According to Jones, this technique was specifically designed for hepatitis C, and only works through the NS3-4A and IPS-1 pathway. “We were careful to demonstrate that cleavage of the reporter is specific for HCV infection,” said Jones. “Other viruses—such as yellow fever and Venezuelan equine encephalitis virus, which express their own viral proteases—did not cause cleavage of the reporter. These findings tell us that the reporter was specific for HCV.” However, it may be possible to tailor the reporter to allow detection of other viruses that don’t naturally target IPS-1, which is something the researchers hope to explore.

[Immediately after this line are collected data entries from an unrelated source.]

-- pv_equiv track=rewrite | github.com/sziff2/AI-tracker-toolv2 | services/section_splitter.py | _extract_uncovered_text
-- ===== SOURCE A (Python) =====
-- def _is_boilerplate(text: str) -> bool:
--     """Check if text is likely boilerplate."""
--     lower = text.lower()
--     boilerplate_signals = [
--         "forward-looking statements",
--         "safe harbor",
--         "this document is not",
--         "legal disclaimer",
--         "important notice",
--         "this report has been prepared",
--     ]
--     return any(signal in lower for signal in boilerplate_signals)
--
-- def _extract_uncovered_text(text: str, covered_ranges: list[tuple[int, int]]) -> str:
--     """Extract text not covered by any detected section, skipping boilerplate."""
--     if not covered_ranges:
--         return text
--
--     # Sort and merge overlapping ranges
--     sorted_ranges = sorted(covered_ranges)
--     merged = [sorted_ranges[0]]
--     for start, end in sorted_ranges[1:]:
--         if start <= merged[-1][1]:
--             merged[-1] = (merged[-1][0], max(merged[-1][1], end))
--         else:
--             merged.append((start, end))
--
--     # Collect gaps
--     uncovered_parts = []
--     prev_end = 0
--     for start, end in merged:
--         if start > prev_end:
--             gap = text[prev_end:start].strip()
--             if gap and len(gap) > 100 and not _is_boilerplate(gap):
--                 uncovered_parts.append(gap)
--         prev_end = end
--     # Trailing text
--     if prev_end < len(text):
--         gap = text[prev_end:].strip()
--         if gap and len(gap) > 100 and not _is_boilerplate(gap):
--             uncovered_parts.append(gap)
--
--     return "\n\n".join(uncovered_parts)
-- ===== SOURCE B (Python) =====
-- def _is_boilerplate(text: str) -> bool:
--     """Check if text is likely boilerplate."""
--     lower = text.lower()
--     boilerplate_signals = [
--         "forward-looking statements",
--         "safe harbor",
--         "this document is not",
--         "legal disclaimer",
--         "important notice",
--         "this report has been prepared",
--     ]
--     return any(sig in lower for sig in boilerplate_signals)
--
--
-- def _gap(text: str, lo: int, hi: int):
--     """Strip text[lo:hi]; keep it only if it is a long, non-boilerplate chunk."""
--     if hi <= lo:
--         return None
--     gap = text[lo:hi].strip()
--     if len(gap) > 100 and not _is_boilerplate(gap):
--         return gap
--     return None
--
--
-- def _extract_uncovered_text(text: str, covered_ranges: list[tuple[int, int]]) -> str:
--     """Single fused sweep: merge ranges and emit the uncovered gaps on the fly."""
--     if not covered_ranges:
--         return text
--
--     ranges = sorted(covered_ranges)
--     parts = []
--     prev_end = 0
--     cur_start, cur_end = ranges[0]
--     for start, end in ranges[1:]:
--         if start <= cur_end:
--             cur_end = max(cur_end, end)
--         else:
--             g = _gap(text, prev_end, cur_start)
--             if g is not None:
--                 parts.append(g)
--             prev_end = cur_end
--             cur_start, cur_end = start, end
--     g = _gap(text, prev_end, cur_start)
--     if g is not None:
--         parts.append(g)
--     g = _gap(text, cur_end, len(text))
--     if g is not None:
--         parts.append(g)
--     return "\n\n".join(parts)
-- ===== Notes on version B (the rewrite author's own statement) =====
-- stated objective: alternative
-- what changed: B fuses A's two passes (build a merged interval list, then scan it for gaps) into a single sweep over the sorted ranges that emits each uncovered gap as soon as the current merged block closes, via a unified _gap helper and no intermediate merged list.
import Mathlib
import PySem

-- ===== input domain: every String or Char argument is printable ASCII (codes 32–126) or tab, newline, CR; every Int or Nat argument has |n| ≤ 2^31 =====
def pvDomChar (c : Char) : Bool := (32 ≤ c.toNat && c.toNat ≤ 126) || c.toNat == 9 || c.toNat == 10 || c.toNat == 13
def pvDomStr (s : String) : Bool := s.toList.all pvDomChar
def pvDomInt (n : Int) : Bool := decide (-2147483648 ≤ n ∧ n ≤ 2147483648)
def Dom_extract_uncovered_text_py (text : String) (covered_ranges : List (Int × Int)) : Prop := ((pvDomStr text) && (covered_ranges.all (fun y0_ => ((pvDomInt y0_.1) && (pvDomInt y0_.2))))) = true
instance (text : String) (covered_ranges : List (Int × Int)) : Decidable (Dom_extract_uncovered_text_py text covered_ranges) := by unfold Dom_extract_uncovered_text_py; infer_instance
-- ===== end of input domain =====

-- B fuses A's two passes (merge ranges into a list, then collect gaps) into one sweep over the
-- sorted ranges that emits each gap as soon as the current merged block closes; return values agree everywhere.

-- ===== PORT A =====
-- shared module helper _is_boilerplate (called by both A and B, as in the Python module)
def pyIsBoilerplate (t : String) : Bool :=
  let lower := PySem.Str.lower t
  [ "forward-looking statements", "safe harbor", "this document is not",
    "legal disclaimer", "important notice", "this report has been prepared"
  ].any (fun sig => PySem.Str.isIn sig lower)

-- A's merge loop: merged = [first]; extend or append (done ++ [cur] plays merged, cur = merged[-1])
def mergeLoopA : List (Int × Int) → (Int × Int) → List (Int × Int) → List (Int × Int)
  | done, cur, [] => done ++ [cur]
  | done, cur, (s, e) :: rest =>
    if s ≤ cur.2 then mergeLoopA done (cur.1, max cur.2 e) rest
    else mergeLoopA (done ++ [cur]) (s, e) rest

-- A's gap-collection loop body over the merged list (state: uncovered_parts, prev_end)
def gapStepA (text : String) (st : List String × Int) (r : Int × Int) : List String × Int :=
  let parts :=
    if r.1 > st.2 then
      let gap := PySem.Str.strip (PySem.Str.slice text (some st.2) (some r.1))
      if PySem.Str.len gap ≠ 0 ∧ 100 < PySem.Str.len gap ∧ pyIsBoilerplate gap = false then
        st.1 ++ [gap]
      else st.1
    else st.1
  (parts, r.2)

def extract_uncovered_text_py (text : String) (covered_ranges : List (Int × Int)) : String :=
  if covered_ranges.isEmpty then text
  else
    match PySem.List.sorted2 covered_ranges (fun r => r.1) (fun r => r.2) false with
    | [] => text  -- unreachable: sorted of a nonempty list is nonempty
    | first :: rest =>
      let merged := mergeLoopA [] first rest
      let st := merged.foldl (gapStepA text) ([], 0)
      let parts :=
        if st.2 < PySem.Str.len text then
          let gap := PySem.Str.strip (PySem.Str.slice text (some st.2) none)
          if PySem.Str.len gap ≠ 0 ∧ 100 < PySem.Str.len gap ∧ pyIsBoilerplate gap = false then
            st.1 ++ [gap]
          else st.1
        else st.1
      PySem.Str.join "\n\n" parts

-- ===== PORT B =====
-- B's helper _gap: strip text[lo:hi], keep only a long non-boilerplate chunk
def pyGapB (text : String) (lo hi : Int) : Option String :=
  if hi ≤ lo then none
  else
    let gap := PySem.Str.strip (PySem.Str.slice text (some lo) (some hi))
    if 100 < PySem.Str.len gap ∧ pyIsBoilerplate gap = false then some gap else none

-- "if g is not None: parts.append(g)"
def appendGapB (parts : List String) : Option String → List String
  | some g => parts ++ [g]
  | none => parts

-- B's single fused sweep (state: parts, prev_end, cur_start, cur_end)
def sweepB (text : String) : List String → Int → Int → Int → List (Int × Int) → List String × Int × Int × Int
  | parts, prevEnd, curS, curE, [] => (parts, prevEnd, curS, curE)
  | parts, prevEnd, curS, curE, (s, e) :: rest =>
    if s ≤ curE then sweepB text parts prevEnd curS (max curE e) rest
    else sweepB text (appendGapB parts (pyGapB text prevEnd curS)) curE s e rest

def extract_uncovered_text_py_alt (text : String) (covered_ranges : List (Int × Int)) : String :=
  if covered_ranges.isEmpty then text
  else
    match PySem.List.sorted2 covered_ranges (fun r => r.1) (fun r => r.2) false with
    | [] => text  -- unreachable: sorted of a nonempty list is nonempty
    | (s0, e0) :: rest =>
      let st := sweepB text [] 0 s0 e0 rest
      let parts := appendGapB st.1 (pyGapB text st.2.1 st.2.2.1)
      let parts := appendGapB parts (pyGapB text st.2.2.2 (PySem.Str.len text))
      PySem.Str.join "\n\n" parts

-- ===== PRECONDITION & SPEC =====
def Spec_extract_uncovered_text_py (text : String) (covered_ranges : List (Int × Int)) (out : String) : Prop := out = extract_uncovered_text_py_alt text covered_ranges
instance (text : String) (covered_ranges : List (Int × Int)) (out : String) : Decidable (Spec_extract_uncovered_text_py text covered_ranges out) := by unfold Spec_extract_uncovered_text_py; infer_instance

-- ===== CLAIM (what is proved, stated in full; the proofs are below) =====
def Claim_equal_extract_uncovered_text_py : Prop := ∀ (text : String) (covered_ranges : List (Int × Int)), Dom_extract_uncovered_text_py text covered_ranges → Spec_extract_uncovered_text_py text covered_ranges (extract_uncovered_text_py text covered_ranges)

-- ===== LEMMAS AND PROOFS =====

-- A's inline "gap and len(gap) > 100 and not boilerplate" append equals B's appendGapB/pyGapB filter
theorem keep_eq (p : List String) (gap : String) :
    (if PySem.Str.len gap ≠ 0 ∧ 100 < PySem.Str.len gap ∧ pyIsBoilerplate gap = false then
      p ++ [gap] else p)
    = appendGapB p (if 100 < PySem.Str.len gap ∧ pyIsBoilerplate gap = false then some gap else none) := by
  by_cases h : 100 < PySem.Str.len gap ∧ pyIsBoilerplate gap = false
  · have hne : PySem.Str.len gap ≠ 0 := by
      have := h.1; omega
    rw [if_pos ⟨hne, h⟩, if_pos h]; rfl
  · rw [if_neg (fun hc => h hc.2), if_neg h]; rfl

theorem stepA_eq (text : String) (st : List String × Int) (r : Int × Int) :
    gapStepA text st r = (appendGapB st.1 (pyGapB text st.2 r.1), r.2) := by
  unfold gapStepA pyGapB
  by_cases h : r.1 ≤ st.2
  · rw [if_neg (not_lt.mpr h), if_pos h]; rfl
  · have h' : st.2 < r.1 := lt_of_not_ge h
    rw [if_pos h', if_neg (not_le.mpr h')]
    exact congrArg (·, r.2) (keep_eq st.1 _)

theorem mergeLoopA_acc (rest : List (Int × Int)) :
    ∀ (done : List (Int × Int)) (cur : Int × Int),
      mergeLoopA done cur rest = done ++ mergeLoopA [] cur rest := by
  induction rest with
  | nil => intro done cur; simp [mergeLoopA]
  | cons r t ih =>
    intro done cur
    obtain ⟨s, e⟩ := r
    by_cases h : s ≤ cur.2
    · simp only [mergeLoopA, if_pos h]; exact ih done _
    · simp only [mergeLoopA, if_neg h, List.nil_append]
      rw [ih (done ++ [cur]), ih [cur], List.append_assoc]

-- the fused sweep computes exactly A's fold over the merged list
theorem sweep_eq (text : String) (rest : List (Int × Int)) :
    ∀ (parts : List String) (prevEnd : Int) (cur : Int × Int),
      (mergeLoopA [] cur rest).foldl (gapStepA text) (parts, prevEnd)
      = (appendGapB (sweepB text parts prevEnd cur.1 cur.2 rest).1
           (pyGapB text (sweepB text parts prevEnd cur.1 cur.2 rest).2.1
             (sweepB text parts prevEnd cur.1 cur.2 rest).2.2.1),
         (sweepB text parts prevEnd cur.1 cur.2 rest).2.2.2) := by
  induction rest with
  | nil =>
    intro parts prevEnd cur
    simp only [mergeLoopA, sweepB, List.nil_append, List.foldl_cons, List.foldl_nil]
    rw [stepA_eq]
  | cons r t ih =>
    intro parts prevEnd cur
    obtain ⟨s, e⟩ := r
    by_cases h : s ≤ cur.2
    · simp only [mergeLoopA, sweepB, if_pos h]
      exact ih parts prevEnd (cur.1, max cur.2 e)
    · simp only [mergeLoopA, sweepB, if_neg h, List.nil_append]
      rw [mergeLoopA_acc t [cur] (s, e), List.singleton_append, List.foldl_cons, stepA_eq]
      exact ih _ cur.2 (s, e)

-- text[lo:] equals text[lo:len(text)]
theorem slice_len_eq (s : String) (lo : Int) :
    PySem.Str.slice s (some lo) (some (PySem.Str.len s)) = PySem.Str.slice s (some lo) none := by
  simp [PySem.Str.slice, PySem.Str.len_eq, PySem.List.slice]

-- A's trailing-text branch equals B's final _gap(text, cur_end, len(text)) append
theorem trailing_eq (text : String) (p : List String) (lo : Int) :
    (if lo < PySem.Str.len text then
      let gap := PySem.Str.strip (PySem.Str.slice text (some lo) none)
      if PySem.Str.len gap ≠ 0 ∧ 100 < PySem.Str.len gap ∧ pyIsBoilerplate gap = false then
        p ++ [gap]
      else p
    else p) = appendGapB p (pyGapB text lo (PySem.Str.len text)) := by
  unfold pyGapB
  by_cases h : PySem.Str.len text ≤ lo
  · rw [if_neg (not_lt.mpr h), if_pos h]; rfl
  · have h' : lo < PySem.Str.len text := lt_of_not_ge h
    rw [if_pos h', if_neg (not_le.mpr h'), slice_len_eq]
    exact keep_eq p _

-- ===== VERDICT (by name: the statement is the Claim_ definition above) =====
theorem extract_uncovered_text_py_spec : Claim_equal_extract_uncovered_text_py := by
  intro text covered_ranges _dom
  unfold Spec_extract_uncovered_text_py extract_uncovered_text_py extract_uncovered_text_py_alt
  by_cases hemp : covered_ranges.isEmpty
  · rw [if_pos hemp, if_pos hemp]
  · rw [if_neg hemp, if_neg hemp]
    cases hs : PySem.List.sorted2 covered_ranges (fun r => r.1) (fun r => r.2) false with
    | nil => rfl
    | cons first rest =>
      obtain ⟨s0, e0⟩ := first
      simp only
      rw [sweep_eq text rest [] 0 (s0, e0)]
      simp only [trailing_eq]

The Rockefeller researchers will continue to screen for infections using patient isolates in primary hepatocyes to work toward developing treatments for HCV infection. The researchers will also continue to correlate infection and cellular responses to understand the interactions between the virus and host. “Now that we have developed a way of tracking HCV in culture, we will certainly continue to use it to study this important human pathogen,” said Jones.

Funding for this research was provided by grants from the Public Health Service, and the National Institutes of Health Office of the Director Roadmap for Medical Research Initiative. The paper, “Real-time imaging of hepatitis C virus infection using a fluorescent cell-based reporter system,” was published Jan. 31, 2010 in Nature Biotechnology.